Black holes and qubits

5 May 2010

Michael Duff explains how string theory and M-theory could have practical applications in quantum information theory.

Trous noirs et qubits

Quand deux domaines très différents de la physique théorique ont en commun les mêmes mathématiques, cela aboutit souvent à de nouvelles découvertes des deux côtés. Le concept d’intrication quantique, au cœur de la théorie de l’information quantique, a des applications dans les domaines de l’informatique quantique, de la téléportation, de la cryptographie et de la communication. Dans le monde de la gravité quantique, les trous noirs peuvent émettre de l’énergie du fait de l’effet Hawking. Malgré les disparités apparentes, il y a un rapport entre ces deux sujets. Cette correspondance s’avère même être la partie émergée d’un iceberg : l’exploration de la théorie des cordes et de la théorie M amène à de nouvelles découvertes sur la théorie de l’information quantique et inversement.

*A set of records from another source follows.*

-- pv_equiv track=rewrite | github.com/Adiaslow/Conformacophore | src/core/domain/implementations/clique_plus_superimposer.py | node_match
-- ===== SOURCE A (Python) =====
-- from typing import List, Tuple, Optional, Dict, Set, Any, FrozenSet, cast
--
-- def node_match(node1: Dict[str, Any], node2: Dict[str, Any]) -> bool:
--     """Check if two nodes match based on chemical properties.
--
--     Args:
--         node1: First node's attributes
--         node2: Second node's attributes
--
--     Returns:
--         True if nodes match chemically, False otherwise
--     """
--     # Must have element attribute
--     if "element" not in node1 or "element" not in node2:
--         return False
--
--     # Get cleaned element values
--     element1 = str(node1.get("element", "")).strip().upper()
--     element2 = str(node2.get("element", "")).strip().upper()
--
--     # Skip hydrogens for now as they can be more flexible
--     if element1 == "H" or element2 == "H":
--         return False
--
--     # First try exact element match
--     if element1 == element2:
--         return True
--
--     # Define groups of chemically similar elements
--     similar_elements = {
--         frozenset(["C", "X", "DU"]): "Carbon and dummy atoms",
--         frozenset(["N", "NX"]): "Nitrogen atoms",
--         frozenset(["O", "OX"]): "Oxygen atoms",
--         frozenset(["S", "SX"]): "Sulfur atoms",
--         frozenset(["P", "PX"]): "Phosphorus atoms",
--         frozenset(["F", "CL", "BR", "I"]): "Halogens",
--     }
--
--     # Check if elements belong to the same group
--     for group in similar_elements:
--         if element1 in group and element2 in group:
--             return True
--
--     return False
-- ===== SOURCE B (Python) =====
-- from typing import Dict, Any
--
-- # Flat element -> group-id index; replaces A's scan over frozenset groups.
-- ELEMENT_GROUP = {
--     "C": 0, "X": 0, "DU": 0,
--     "N": 1, "NX": 1,
--     "O": 2, "OX": 2,
--     "S": 3, "SX": 3,
--     "P": 4, "PX": 4,
--     "F": 5, "CL": 5, "BR": 5, "I": 5,
-- }
--
--
-- def node_match(node1: Dict[str, Any], node2: Dict[str, Any]) -> bool:
--     if "element" not in node1 or "element" not in node2:
--         return False
--
--     element1 = str(node1.get("element", "")).strip().upper()
--     element2 = str(node2.get("element", "")).strip().upper()
--
--     if element1 == "H" or element2 == "H":
--         return False
--
--     if element1 == element2:
--         return True
--
--     g1 = ELEMENT_GROUP.get(element1)
--     g2 = ELEMENT_GROUP.get(element2)
--     return g1 is not None and g1 == g2
-- ===== Notes on version B (the rewrite author's own statement) =====
-- stated objective: simpler
-- what changed: Replaces A's per-call construction of a dict of frozenset groups and the loop scanning every group for joint membership with a module-level flat element-to-group-id table and two direct lookups compared for equality.
import Mathlib
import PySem

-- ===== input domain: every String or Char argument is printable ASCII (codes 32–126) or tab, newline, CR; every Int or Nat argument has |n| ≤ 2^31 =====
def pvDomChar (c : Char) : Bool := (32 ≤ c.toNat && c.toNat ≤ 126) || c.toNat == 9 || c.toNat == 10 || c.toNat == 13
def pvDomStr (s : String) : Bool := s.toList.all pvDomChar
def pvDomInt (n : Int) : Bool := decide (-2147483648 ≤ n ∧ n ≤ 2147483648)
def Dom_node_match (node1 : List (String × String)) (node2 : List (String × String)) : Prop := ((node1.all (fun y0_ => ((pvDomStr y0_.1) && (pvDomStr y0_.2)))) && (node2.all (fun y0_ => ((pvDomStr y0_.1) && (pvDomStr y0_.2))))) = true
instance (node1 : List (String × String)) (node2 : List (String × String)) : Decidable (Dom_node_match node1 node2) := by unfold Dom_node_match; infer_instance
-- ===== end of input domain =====

-- B replaces A's per-call dict of frozenset groups and its group-scan loop with a flat
-- element→group-id table and two direct lookups (objective: simpler).

-- ===== PORT A =====
-- Dicts are association lists; PySem.Dict.mk gives Python's first-match lookup semantics.
def node_match (node1 : List (String × String)) (node2 : List (String × String)) : Bool :=
  let d1 := PySem.Dict.mk node1
  let d2 := PySem.Dict.mk node2
  if !d1.contains "element" || !d2.contains "element" then false
  else
    let element1 := PySem.Str.upper (PySem.Str.strip (d1.getD "element" ""))
    let element2 := PySem.Str.upper (PySem.Str.strip (d2.getD "element" ""))
    if element1 == "H" || element2 == "H" then false
    else if element1 == element2 then true
    else
      -- for group in similar_elements: if element1 in group and element2 in group: return True
      [["C","X","DU"], ["N","NX"], ["O","OX"], ["S","SX"], ["P","PX"], ["F","CL","BR","I"]].any
        (fun g => g.contains element1 && g.contains element2)

-- ===== PORT B =====
def ELEMENT_GROUP : PySem.Dict String Int :=
  PySem.Dict.mk [("C",0),("X",0),("DU",0),("N",1),("NX",1),("O",2),("OX",2),
                 ("S",3),("SX",3),("P",4),("PX",4),("F",5),("CL",5),("BR",5),("I",5)]

def node_match_alt (node1 : List (String × String)) (node2 : List (String × String)) : Bool :=
  let d1 := PySem.Dict.mk node1
  let d2 := PySem.Dict.mk node2
  if !d1.contains "element" || !d2.contains "element" then false
  else
    let element1 := PySem.Str.upper (PySem.Str.strip (d1.getD "element" ""))
    let element2 := PySem.Str.upper (PySem.Str.strip (d2.getD "element" ""))
    if element1 == "H" || element2 == "H" then false
    else if element1 == element2 then true
    else
      -- g1 = ELEMENT_GROUP.get(element1); g2 = ELEMENT_GROUP.get(element2); g1 is not None and g1 == g2
      match ELEMENT_GROUP.get? element1, ELEMENT_GROUP.get? element2 with
      | some g1, some g2 => g1 == g2
      | _, _ => false

-- ===== PRECONDITION & SPEC =====
def Spec_node_match (node1 : List (String × String)) (node2 : List (String × String)) (out : Bool) : Prop := out = node_match_alt node1 node2
instance (node1 : List (String × String)) (node2 : List (String × String)) (out : Bool) : Decidable (Spec_node_match node1 node2 out) := by unfold Spec_node_match; infer_instance

-- ===== CLAIM (what is proved, stated in full; the proofs are below) =====
def Claim_equal_node_match : Prop := ∀ (node1 : List (String × String)) (node2 : List (String × String)), Dom_node_match node1 node2 → Spec_node_match node1 node2 (node_match node1 node2)

-- ===== LEMMAS AND PROOFS =====

-- The two tails agree on every pair of strings: joint membership in one of A's groups
-- is exactly equality of B's group ids.
theorem pv_tail_eq (s t : String) :
    ([["C","X","DU"], ["N","NX"], ["O","OX"], ["S","SX"], ["P","PX"], ["F","CL","BR","I"]].any
        (fun g => g.contains s && g.contains t))
    = (match ELEMENT_GROUP.get? s, ELEMENT_GROUP.get? t with
       | some g1, some g2 => g1 == g2
       | _, _ => false) := by
  rw [Bool.eq_iff_iff]
  constructor
  · intro h
    simp only [List.any_eq_true, List.contains_eq_mem, Bool.and_eq_true, decide_eq_true_eq] at h
    obtain ⟨g, hg, hs, ht⟩ := h
    simp only [List.mem_cons, List.not_mem_nil, or_false] at hg
    rcases hg with rfl | rfl | rfl | rfl | rfl | rfl <;>
      simp only [List.mem_cons, List.not_mem_nil, or_false] at hs ht <;>
      first
        | (rcases hs with rfl | rfl <;> rcases ht with rfl | rfl <;> decide)
        | (rcases hs with rfl | rfl | rfl <;> rcases ht with rfl | rfl | rfl <;> decide)
        | (rcases hs with rfl | rfl | rfl | rfl <;> rcases ht with rfl | rfl | rfl | rfl <;> decide)
  · intro h
    cases hgs : ELEMENT_GROUP.get? s with
    | none => rw [hgs] at h; cases hgt : ELEMENT_GROUP.get? t <;> rw [hgt] at h <;> simp at h
    | some n =>
      cases hgt : ELEMENT_GROUP.get? t with
      | none => rw [hgs, hgt] at h; simp at h
      | some m =>
        rw [hgs, hgt] at h
        have hnm : n = m := by simpa using h
        subst hnm
        have Hs : (s, n) ∈ ELEMENT_GROUP.items := PySem.Dict.mem_items_of_get?_eq_some _ hgs
        have Ht : (t, n) ∈ ELEMENT_GROUP.items := PySem.Dict.mem_items_of_get?_eq_some _ hgt
        simp only [ELEMENT_GROUP, List.mem_cons, List.not_mem_nil, or_false, Prod.mk.injEq] at Hs Ht
        rcases Hs with ⟨rfl,rfl⟩|⟨rfl,rfl⟩|⟨rfl,rfl⟩|⟨rfl,rfl⟩|⟨rfl,rfl⟩|⟨rfl,rfl⟩|⟨rfl,rfl⟩|⟨rfl,rfl⟩|⟨rfl,rfl⟩|⟨rfl,rfl⟩|⟨rfl,rfl⟩|⟨rfl,rfl⟩|⟨rfl,rfl⟩|⟨rfl,rfl⟩|⟨rfl,rfl⟩ <;>
          rcases Ht with ⟨rfl,hn⟩|⟨rfl,hn⟩|⟨rfl,hn⟩|⟨rfl,hn⟩|⟨rfl,hn⟩|⟨rfl,hn⟩|⟨rfl,hn⟩|⟨rfl,hn⟩|⟨rfl,hn⟩|⟨rfl,hn⟩|⟨rfl,hn⟩|⟨rfl,hn⟩|⟨rfl,hn⟩|⟨rfl,hn⟩|⟨rfl,hn⟩ <;>
          first | decide | simp at hn

-- ===== VERDICT (by name: the statement is the Claim_ definition above) =====
theorem node_match_spec : Claim_equal_node_match := by
  intro node1 node2 _
  unfold Spec_node_match node_match node_match_alt
  simp only [pv_tail_eq]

Quantum entanglement lies at the heart of quantum information theory (QIT), with applications to quantum computing, teleportation, cryptography and communication. In the apparently separate world of quantum gravity, the Hawking effect of radiating black holes has also occupied centre stage. Despite their apparent differences it turns out that there is a correspondence between the two (Duff 2007; Kallosh and Linde 2006).

Whenever two disparate areas of theoretical physics are found to share the same mathematics, it frequently leads to new insights on both sides. Indeed, this correspondence turned out to be the tip of an iceberg: knowledge of string theory and M-theory leads to new discoveries about QIT, and vice versa.

Bekenstein-Hawking entropy

Every object, such as a star, has a critical size that is determined by its mass, which is called the Schwarzschild radius. A black hole is any object smaller than this. Once something falls inside the Schwarzschild radius, it can never escape. This boundary in space–time is called the event horizon. So the classical picture of a black hole is that of a compact object whose gravitational field is so strong that nothing – not even light – can escape.

Yet in 1974 Stephen Hawking showed that quantum black holes are not entirely black but may radiate energy. In that case, they must possess the thermodynamic quantity called entropy. Entropy is a measure of how disorganized a system is and, according to the second law of thermodynamics, it can never decrease. Noting that the area of a black hole’s event horizon can never decrease, Jacob Bekenstein had earlier suggested such a thermodynamic interpretation implying that black holes must have entropy. This Bekenstein–Hawking black-hole entropy is given by one quarter of the area of the event horizon.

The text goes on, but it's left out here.